Source data
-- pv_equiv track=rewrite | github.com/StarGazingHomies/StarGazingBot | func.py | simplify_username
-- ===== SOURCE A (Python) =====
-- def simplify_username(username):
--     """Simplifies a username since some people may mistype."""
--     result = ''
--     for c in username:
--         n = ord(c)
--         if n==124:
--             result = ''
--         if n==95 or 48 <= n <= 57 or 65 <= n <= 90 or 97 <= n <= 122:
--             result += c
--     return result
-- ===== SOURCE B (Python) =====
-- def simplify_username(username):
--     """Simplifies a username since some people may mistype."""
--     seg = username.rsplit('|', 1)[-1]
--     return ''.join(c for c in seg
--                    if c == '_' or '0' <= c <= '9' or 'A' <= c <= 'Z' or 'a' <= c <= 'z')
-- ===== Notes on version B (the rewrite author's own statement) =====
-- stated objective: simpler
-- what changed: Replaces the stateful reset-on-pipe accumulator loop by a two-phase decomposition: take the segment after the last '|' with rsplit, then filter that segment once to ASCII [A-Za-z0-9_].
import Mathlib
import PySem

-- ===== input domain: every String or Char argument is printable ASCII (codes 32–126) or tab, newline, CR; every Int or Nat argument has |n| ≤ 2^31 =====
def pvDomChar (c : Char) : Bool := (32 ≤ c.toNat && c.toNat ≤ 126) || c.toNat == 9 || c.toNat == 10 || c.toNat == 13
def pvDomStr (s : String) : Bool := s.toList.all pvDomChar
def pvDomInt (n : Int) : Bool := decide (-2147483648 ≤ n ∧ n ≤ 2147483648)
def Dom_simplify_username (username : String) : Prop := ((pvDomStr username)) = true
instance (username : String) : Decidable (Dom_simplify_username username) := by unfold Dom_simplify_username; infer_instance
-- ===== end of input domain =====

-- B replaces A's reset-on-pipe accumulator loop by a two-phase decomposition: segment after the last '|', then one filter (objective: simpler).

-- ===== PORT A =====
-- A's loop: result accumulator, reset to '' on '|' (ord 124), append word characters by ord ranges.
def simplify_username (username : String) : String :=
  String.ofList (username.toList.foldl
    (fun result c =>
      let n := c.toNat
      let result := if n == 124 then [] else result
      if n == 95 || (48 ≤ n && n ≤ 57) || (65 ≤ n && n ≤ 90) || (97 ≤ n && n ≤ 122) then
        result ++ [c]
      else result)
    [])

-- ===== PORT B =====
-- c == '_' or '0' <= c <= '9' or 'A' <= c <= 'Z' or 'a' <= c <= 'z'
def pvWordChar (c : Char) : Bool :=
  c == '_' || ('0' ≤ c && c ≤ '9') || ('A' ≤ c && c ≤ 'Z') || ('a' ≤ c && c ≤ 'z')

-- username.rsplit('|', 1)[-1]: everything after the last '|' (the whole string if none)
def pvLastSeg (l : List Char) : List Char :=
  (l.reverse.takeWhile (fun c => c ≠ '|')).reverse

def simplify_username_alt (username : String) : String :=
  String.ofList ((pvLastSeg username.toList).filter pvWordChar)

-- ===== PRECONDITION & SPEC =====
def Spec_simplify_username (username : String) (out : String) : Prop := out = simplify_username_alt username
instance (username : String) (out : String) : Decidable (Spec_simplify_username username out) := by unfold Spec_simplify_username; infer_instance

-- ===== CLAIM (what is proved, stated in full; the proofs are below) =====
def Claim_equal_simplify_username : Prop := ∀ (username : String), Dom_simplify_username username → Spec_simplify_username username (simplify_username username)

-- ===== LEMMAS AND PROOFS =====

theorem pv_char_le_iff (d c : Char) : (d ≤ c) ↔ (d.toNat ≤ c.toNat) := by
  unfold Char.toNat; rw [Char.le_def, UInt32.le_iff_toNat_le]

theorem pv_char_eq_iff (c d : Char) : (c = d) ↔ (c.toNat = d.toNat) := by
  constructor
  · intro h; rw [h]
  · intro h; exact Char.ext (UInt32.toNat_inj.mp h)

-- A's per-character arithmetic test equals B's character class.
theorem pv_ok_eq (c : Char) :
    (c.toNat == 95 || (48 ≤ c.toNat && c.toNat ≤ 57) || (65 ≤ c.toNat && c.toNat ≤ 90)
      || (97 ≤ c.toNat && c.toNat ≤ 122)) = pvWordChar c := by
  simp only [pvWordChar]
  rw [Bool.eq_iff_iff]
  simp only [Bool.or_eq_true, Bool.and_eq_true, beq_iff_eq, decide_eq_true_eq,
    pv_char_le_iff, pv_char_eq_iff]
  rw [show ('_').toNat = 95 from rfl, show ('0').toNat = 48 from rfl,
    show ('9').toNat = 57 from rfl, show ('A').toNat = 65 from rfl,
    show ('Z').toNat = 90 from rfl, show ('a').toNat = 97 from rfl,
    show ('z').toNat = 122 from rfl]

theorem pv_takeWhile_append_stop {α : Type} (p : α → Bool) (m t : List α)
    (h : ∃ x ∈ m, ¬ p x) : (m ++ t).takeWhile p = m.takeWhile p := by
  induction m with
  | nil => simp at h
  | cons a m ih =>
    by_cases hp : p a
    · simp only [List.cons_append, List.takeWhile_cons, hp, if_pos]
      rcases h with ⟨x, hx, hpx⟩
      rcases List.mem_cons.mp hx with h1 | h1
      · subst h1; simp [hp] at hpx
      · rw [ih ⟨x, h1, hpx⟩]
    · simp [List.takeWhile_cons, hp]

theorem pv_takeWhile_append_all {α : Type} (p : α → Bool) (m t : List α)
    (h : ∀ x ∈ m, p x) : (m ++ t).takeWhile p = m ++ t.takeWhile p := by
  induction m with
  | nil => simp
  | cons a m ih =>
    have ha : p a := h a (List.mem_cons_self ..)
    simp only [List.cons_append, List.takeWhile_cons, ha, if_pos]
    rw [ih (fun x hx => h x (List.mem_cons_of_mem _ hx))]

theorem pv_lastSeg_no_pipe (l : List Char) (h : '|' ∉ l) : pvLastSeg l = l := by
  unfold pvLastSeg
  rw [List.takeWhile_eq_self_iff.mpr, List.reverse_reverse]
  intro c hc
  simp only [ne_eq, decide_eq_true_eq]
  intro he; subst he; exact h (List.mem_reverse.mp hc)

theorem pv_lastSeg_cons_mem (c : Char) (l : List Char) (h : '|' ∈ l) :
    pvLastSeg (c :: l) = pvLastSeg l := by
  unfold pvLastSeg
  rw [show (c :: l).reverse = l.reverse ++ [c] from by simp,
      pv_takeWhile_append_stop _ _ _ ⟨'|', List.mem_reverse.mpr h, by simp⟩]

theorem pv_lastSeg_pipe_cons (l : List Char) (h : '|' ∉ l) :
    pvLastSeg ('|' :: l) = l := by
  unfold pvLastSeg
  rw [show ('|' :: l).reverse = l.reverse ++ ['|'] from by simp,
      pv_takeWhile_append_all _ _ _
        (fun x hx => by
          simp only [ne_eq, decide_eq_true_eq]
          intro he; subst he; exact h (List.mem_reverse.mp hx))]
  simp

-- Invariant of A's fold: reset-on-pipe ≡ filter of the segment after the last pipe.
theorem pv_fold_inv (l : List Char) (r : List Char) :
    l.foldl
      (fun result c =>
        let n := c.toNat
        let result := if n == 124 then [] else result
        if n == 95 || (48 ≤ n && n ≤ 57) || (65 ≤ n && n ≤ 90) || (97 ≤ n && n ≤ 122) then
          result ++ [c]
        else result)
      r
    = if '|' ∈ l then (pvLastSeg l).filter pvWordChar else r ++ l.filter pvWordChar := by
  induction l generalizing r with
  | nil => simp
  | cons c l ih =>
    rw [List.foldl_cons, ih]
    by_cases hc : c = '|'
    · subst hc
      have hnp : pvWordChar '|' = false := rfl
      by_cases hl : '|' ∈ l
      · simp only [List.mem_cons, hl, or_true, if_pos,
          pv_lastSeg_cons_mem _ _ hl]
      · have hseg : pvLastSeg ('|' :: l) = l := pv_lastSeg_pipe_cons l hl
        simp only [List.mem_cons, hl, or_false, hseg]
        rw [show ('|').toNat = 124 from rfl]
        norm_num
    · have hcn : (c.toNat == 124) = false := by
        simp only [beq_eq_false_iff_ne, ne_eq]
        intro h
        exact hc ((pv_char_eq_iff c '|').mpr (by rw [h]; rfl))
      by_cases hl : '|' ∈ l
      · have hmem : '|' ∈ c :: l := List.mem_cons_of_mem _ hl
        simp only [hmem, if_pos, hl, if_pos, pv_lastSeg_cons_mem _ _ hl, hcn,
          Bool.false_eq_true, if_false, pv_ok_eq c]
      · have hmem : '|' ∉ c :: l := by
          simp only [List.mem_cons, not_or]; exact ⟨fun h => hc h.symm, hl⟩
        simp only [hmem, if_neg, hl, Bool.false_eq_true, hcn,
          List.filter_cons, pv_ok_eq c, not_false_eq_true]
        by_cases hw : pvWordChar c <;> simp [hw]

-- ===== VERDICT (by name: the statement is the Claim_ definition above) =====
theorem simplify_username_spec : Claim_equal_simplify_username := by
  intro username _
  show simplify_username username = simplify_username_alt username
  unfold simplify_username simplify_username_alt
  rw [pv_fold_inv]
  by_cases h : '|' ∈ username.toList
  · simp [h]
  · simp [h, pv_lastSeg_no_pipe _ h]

--

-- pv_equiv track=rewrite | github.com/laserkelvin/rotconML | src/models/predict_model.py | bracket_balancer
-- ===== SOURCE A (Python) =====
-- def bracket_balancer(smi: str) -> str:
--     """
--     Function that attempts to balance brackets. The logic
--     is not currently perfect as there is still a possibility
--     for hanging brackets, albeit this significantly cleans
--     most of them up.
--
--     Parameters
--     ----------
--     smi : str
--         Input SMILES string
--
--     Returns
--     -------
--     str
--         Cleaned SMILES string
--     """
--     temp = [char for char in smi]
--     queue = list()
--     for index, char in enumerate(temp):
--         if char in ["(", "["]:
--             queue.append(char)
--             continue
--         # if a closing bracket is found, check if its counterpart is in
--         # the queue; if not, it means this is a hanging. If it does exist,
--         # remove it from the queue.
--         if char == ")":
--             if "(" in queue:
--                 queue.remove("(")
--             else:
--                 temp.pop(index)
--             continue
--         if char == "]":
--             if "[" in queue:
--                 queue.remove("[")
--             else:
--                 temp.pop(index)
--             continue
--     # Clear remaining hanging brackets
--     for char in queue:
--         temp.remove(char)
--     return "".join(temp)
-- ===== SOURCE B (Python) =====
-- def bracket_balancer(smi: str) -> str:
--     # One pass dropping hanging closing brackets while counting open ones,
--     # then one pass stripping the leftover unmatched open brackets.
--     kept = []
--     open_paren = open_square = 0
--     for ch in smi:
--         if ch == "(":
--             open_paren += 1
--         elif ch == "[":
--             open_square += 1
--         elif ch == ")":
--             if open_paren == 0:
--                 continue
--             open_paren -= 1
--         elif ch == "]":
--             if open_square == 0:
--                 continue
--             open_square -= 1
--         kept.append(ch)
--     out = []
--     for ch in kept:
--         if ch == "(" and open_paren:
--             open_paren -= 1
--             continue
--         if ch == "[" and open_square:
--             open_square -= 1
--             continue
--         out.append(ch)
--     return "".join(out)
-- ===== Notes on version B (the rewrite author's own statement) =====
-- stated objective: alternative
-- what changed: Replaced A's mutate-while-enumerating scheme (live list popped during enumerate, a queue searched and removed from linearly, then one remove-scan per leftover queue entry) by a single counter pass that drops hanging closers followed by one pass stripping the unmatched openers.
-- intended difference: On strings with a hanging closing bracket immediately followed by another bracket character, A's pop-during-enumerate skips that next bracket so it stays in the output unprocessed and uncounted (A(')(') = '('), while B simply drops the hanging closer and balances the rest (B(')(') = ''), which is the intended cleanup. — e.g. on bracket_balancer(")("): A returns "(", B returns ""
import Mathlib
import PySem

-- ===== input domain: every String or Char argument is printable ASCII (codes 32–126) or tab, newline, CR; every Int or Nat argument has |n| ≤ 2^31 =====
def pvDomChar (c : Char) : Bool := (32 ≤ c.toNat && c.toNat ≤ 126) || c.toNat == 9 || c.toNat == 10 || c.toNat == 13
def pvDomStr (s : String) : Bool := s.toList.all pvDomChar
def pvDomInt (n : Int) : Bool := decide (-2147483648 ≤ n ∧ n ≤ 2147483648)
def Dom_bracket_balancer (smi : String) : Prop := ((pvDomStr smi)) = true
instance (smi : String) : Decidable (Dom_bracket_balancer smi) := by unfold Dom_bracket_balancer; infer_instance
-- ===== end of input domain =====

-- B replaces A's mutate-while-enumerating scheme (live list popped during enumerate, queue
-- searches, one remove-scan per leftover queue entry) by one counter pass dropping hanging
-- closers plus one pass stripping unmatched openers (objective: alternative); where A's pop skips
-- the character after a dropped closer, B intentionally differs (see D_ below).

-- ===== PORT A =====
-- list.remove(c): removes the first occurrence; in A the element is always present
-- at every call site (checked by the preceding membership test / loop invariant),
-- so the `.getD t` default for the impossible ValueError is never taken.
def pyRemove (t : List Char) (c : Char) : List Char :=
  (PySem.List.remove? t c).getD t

* * *

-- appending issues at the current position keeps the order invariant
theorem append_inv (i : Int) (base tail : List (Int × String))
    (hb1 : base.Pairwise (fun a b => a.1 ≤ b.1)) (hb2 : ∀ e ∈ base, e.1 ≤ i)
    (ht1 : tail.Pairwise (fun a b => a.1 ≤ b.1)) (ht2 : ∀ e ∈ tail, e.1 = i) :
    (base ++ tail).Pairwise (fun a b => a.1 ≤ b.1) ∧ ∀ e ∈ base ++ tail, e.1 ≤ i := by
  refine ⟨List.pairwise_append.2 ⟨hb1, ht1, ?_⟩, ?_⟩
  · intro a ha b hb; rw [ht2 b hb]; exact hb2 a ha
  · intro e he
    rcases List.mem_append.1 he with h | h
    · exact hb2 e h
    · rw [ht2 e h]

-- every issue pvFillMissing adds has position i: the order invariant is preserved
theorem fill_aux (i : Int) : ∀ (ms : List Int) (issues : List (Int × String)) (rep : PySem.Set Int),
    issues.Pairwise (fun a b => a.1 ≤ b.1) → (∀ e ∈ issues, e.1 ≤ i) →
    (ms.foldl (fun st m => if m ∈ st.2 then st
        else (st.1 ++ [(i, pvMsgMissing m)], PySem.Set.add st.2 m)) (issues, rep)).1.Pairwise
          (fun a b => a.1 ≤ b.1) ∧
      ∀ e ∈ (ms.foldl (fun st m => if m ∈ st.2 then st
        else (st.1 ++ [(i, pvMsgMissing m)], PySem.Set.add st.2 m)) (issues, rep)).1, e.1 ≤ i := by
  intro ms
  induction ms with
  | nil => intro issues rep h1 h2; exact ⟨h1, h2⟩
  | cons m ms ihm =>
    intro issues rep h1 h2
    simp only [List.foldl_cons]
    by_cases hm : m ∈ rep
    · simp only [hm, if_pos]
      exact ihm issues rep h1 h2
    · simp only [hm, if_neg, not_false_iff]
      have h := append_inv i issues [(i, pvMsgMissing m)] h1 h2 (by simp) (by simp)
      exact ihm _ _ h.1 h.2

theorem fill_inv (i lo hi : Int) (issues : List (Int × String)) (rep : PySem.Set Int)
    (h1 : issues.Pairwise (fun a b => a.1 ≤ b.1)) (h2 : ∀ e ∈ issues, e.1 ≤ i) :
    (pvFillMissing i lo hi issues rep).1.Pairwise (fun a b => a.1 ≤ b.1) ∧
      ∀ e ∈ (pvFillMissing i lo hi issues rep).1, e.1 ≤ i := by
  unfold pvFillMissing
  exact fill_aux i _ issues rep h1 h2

* _ACTION ITEM_
Go to the line with "rw [show ('|').toNat = 124 from rfl]" in the entries above and repeat every line from there through the line with "simp only [List.mem_cons, not_or];", exactly and with no other text.

* _TASK OUTPUT_
        rw [show ('|').toNat = 124 from rfl]
        norm_num
    · have hcn : (c.toNat == 124) = false := by
        simp only [beq_eq_false_iff_ne, ne_eq]
        intro h
        exact hc ((pv_char_eq_iff c '|').mpr (by rw [h]; rfl))
      by_cases hl : '|' ∈ l
      · have hmem : '|' ∈ c :: l := List.mem_cons_of_mem _ hl
        simp only [hmem, if_pos, hl, if_pos, pv_lastSeg_cons_mem _ _ hl, hcn,
          Bool.false_eq_true, if_false, pv_ok_eq c]
      · have hmem : '|' ∉ c :: l := by
          simp only [List.mem_cons, not_or]; exact ⟨fun h => hc h.symm, hl⟩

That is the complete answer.